Collection entries —
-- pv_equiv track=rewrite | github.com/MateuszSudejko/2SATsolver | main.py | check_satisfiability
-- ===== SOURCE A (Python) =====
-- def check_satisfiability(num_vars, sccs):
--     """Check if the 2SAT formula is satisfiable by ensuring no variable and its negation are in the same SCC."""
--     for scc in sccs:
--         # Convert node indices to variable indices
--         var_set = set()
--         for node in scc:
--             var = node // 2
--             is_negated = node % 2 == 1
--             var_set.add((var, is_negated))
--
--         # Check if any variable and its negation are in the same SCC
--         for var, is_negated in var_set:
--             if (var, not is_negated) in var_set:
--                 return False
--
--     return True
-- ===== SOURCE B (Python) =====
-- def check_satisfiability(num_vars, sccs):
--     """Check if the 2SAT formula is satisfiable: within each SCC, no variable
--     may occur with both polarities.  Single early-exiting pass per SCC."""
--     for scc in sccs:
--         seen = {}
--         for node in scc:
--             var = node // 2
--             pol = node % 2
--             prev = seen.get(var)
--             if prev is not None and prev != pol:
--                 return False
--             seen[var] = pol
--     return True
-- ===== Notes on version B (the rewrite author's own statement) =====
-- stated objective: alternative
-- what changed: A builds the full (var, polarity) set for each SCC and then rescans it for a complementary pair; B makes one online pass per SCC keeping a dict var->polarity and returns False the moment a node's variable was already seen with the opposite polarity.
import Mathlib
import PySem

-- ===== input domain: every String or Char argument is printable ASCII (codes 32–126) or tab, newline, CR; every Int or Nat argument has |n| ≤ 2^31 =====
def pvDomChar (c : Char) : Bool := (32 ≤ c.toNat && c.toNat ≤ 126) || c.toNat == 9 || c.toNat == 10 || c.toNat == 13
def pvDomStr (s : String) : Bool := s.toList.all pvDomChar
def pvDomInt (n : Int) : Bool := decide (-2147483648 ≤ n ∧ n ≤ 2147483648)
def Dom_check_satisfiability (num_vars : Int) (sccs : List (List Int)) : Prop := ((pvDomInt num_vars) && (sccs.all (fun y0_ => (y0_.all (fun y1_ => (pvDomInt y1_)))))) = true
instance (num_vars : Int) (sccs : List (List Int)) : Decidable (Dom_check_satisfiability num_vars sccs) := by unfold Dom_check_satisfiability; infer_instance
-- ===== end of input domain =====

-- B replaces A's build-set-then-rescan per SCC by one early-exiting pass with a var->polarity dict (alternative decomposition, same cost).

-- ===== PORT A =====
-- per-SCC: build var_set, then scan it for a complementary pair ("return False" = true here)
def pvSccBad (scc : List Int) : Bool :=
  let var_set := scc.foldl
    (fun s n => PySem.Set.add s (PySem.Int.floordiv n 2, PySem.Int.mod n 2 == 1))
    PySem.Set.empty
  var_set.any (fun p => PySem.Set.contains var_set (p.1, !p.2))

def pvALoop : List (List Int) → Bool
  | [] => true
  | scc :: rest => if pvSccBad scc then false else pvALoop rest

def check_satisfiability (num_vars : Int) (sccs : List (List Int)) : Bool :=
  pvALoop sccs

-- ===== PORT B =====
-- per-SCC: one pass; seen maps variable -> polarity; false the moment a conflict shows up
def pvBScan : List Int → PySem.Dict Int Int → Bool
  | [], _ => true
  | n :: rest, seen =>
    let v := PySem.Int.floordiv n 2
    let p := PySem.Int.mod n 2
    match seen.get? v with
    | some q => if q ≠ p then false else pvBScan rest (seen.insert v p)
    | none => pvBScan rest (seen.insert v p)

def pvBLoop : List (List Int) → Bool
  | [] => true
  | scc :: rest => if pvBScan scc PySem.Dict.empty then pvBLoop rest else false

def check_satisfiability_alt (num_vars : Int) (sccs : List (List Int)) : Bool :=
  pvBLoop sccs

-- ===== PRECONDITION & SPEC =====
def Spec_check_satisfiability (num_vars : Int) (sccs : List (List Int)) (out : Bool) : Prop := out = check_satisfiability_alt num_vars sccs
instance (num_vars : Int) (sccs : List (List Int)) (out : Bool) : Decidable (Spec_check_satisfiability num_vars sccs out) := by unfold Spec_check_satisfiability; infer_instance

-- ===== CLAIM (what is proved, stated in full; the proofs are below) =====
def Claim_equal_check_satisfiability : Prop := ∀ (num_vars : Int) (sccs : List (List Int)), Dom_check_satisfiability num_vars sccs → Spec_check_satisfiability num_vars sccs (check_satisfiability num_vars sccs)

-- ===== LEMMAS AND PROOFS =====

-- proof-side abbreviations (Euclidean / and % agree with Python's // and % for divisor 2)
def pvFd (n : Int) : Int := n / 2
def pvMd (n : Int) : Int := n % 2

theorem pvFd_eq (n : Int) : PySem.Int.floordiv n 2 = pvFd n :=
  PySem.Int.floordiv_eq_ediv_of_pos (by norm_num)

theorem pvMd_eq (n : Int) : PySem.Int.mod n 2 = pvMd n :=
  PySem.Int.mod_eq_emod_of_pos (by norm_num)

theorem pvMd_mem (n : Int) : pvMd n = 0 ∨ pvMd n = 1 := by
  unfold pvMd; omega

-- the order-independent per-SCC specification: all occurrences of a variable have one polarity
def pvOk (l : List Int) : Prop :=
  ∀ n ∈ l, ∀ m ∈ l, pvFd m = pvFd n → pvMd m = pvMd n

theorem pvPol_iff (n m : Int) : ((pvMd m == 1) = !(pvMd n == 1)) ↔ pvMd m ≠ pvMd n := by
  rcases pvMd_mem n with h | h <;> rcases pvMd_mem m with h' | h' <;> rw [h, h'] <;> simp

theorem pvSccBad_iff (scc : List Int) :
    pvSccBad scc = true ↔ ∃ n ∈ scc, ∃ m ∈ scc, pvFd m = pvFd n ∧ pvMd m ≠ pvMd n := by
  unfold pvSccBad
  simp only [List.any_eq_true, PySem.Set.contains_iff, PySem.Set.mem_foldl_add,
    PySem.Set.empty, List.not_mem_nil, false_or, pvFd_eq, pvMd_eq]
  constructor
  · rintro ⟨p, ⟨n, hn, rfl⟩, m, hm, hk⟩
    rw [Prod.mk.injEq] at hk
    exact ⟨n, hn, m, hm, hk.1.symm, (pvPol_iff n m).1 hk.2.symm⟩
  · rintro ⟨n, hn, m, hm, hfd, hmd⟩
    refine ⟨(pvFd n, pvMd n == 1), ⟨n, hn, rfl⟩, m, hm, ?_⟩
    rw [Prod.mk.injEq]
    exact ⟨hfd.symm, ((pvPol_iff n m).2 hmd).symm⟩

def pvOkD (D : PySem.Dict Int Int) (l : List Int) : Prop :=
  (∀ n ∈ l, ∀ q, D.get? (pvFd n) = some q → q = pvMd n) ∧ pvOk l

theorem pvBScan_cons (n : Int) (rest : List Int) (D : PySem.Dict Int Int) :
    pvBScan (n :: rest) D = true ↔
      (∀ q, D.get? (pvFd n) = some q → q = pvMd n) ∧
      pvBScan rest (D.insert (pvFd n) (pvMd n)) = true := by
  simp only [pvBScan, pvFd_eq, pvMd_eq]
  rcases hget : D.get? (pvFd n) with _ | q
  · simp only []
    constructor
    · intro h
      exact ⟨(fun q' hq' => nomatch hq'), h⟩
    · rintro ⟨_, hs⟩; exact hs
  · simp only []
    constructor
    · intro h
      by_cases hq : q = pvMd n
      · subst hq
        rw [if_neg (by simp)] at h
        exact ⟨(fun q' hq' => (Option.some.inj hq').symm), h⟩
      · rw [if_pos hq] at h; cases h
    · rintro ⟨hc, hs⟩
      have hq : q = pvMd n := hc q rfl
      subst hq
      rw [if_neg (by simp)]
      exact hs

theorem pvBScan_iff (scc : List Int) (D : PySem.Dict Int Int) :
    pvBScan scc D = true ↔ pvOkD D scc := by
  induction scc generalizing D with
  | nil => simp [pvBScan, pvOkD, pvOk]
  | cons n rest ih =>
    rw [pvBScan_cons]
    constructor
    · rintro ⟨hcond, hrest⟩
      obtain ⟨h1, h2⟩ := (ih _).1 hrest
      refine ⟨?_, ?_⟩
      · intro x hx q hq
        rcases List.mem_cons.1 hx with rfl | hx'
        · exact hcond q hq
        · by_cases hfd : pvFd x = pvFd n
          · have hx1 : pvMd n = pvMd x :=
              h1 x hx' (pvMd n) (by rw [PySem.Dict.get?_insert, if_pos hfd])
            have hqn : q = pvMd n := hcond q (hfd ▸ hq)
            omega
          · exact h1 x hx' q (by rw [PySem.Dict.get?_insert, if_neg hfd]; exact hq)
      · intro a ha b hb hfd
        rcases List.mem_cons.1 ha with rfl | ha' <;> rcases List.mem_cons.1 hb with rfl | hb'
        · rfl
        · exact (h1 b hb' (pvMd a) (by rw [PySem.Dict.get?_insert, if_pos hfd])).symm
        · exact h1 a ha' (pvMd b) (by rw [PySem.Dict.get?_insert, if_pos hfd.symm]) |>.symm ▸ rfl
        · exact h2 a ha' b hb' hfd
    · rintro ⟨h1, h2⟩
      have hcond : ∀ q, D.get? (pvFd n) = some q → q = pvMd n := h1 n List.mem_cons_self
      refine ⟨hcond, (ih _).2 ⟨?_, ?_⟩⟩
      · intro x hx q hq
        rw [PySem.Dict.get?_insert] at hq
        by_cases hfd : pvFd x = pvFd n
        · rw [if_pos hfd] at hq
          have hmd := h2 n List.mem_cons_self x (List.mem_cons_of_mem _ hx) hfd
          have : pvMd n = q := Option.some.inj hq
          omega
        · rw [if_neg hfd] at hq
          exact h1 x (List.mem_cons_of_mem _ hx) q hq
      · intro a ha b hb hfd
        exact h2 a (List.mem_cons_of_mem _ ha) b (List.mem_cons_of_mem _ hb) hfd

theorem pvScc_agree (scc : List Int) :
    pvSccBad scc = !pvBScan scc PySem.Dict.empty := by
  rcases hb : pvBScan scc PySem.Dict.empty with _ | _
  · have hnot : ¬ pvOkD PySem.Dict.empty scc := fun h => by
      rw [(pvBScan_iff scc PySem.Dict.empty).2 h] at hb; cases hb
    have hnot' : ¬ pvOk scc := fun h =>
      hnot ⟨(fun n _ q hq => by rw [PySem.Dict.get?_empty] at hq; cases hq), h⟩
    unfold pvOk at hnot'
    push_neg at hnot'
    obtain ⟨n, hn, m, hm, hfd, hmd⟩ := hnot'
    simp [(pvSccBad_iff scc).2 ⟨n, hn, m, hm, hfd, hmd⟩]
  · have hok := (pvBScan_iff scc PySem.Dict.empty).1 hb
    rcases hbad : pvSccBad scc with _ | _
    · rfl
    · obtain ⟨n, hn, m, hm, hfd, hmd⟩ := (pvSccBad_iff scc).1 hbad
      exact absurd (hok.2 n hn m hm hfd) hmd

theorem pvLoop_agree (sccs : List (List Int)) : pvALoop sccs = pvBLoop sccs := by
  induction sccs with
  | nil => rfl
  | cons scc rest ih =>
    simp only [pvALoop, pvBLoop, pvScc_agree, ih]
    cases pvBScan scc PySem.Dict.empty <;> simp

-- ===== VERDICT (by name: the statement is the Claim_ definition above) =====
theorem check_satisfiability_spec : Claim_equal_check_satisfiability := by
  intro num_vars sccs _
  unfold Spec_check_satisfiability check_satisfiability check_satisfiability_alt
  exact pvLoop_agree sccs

Task item —
Extract exactly and only the lines above from the line containing "rcases List.mem_cons.1 ha" through the line containing "rcases hb : pvBScan", both end lines included.

Exercise result —
        rcases List.mem_cons.1 ha with rfl | ha' <;> rcases List.mem_cons.1 hb with rfl | hb'
        · rfl
        · exact (h1 b hb' (pvMd a) (by rw [PySem.Dict.get?_insert, if_pos hfd])).symm
        · exact h1 a ha' (pvMd b) (by rw [PySem.Dict.get?_insert, if_pos hfd.symm]) |>.symm ▸ rfl
        · exact h2 a ha' b hb' hfd
    · rintro ⟨h1, h2⟩
      have hcond : ∀ q, D.get? (pvFd n) = some q → q = pvMd n := h1 n List.mem_cons_self
      refine ⟨hcond, (ih _).2 ⟨?_, ?_⟩⟩
      · intro x hx q hq
        rw [PySem.Dict.get?_insert] at hq
        by_cases hfd : pvFd x = pvFd n
        · rw [if_pos hfd] at hq
          have hmd := h2 n List.mem_cons_self x (List.mem_cons_of_mem _ hx) hfd
          have : pvMd n = q := Option.some.inj hq
          omega
        · rw [if_neg hfd] at hq
          exact h1 x (List.mem_cons_of_mem _ hx) q hq
      · intro a ha b hb hfd
        exact h2 a (List.mem_cons_of_mem _ ha) b (List.mem_cons_of_mem _ hb) hfd

theorem pvScc_agree (scc : List Int) :
    pvSccBad scc = !pvBScan scc PySem.Dict.empty := by
  rcases hb : pvBScan scc PySem.Dict.empty with _ | _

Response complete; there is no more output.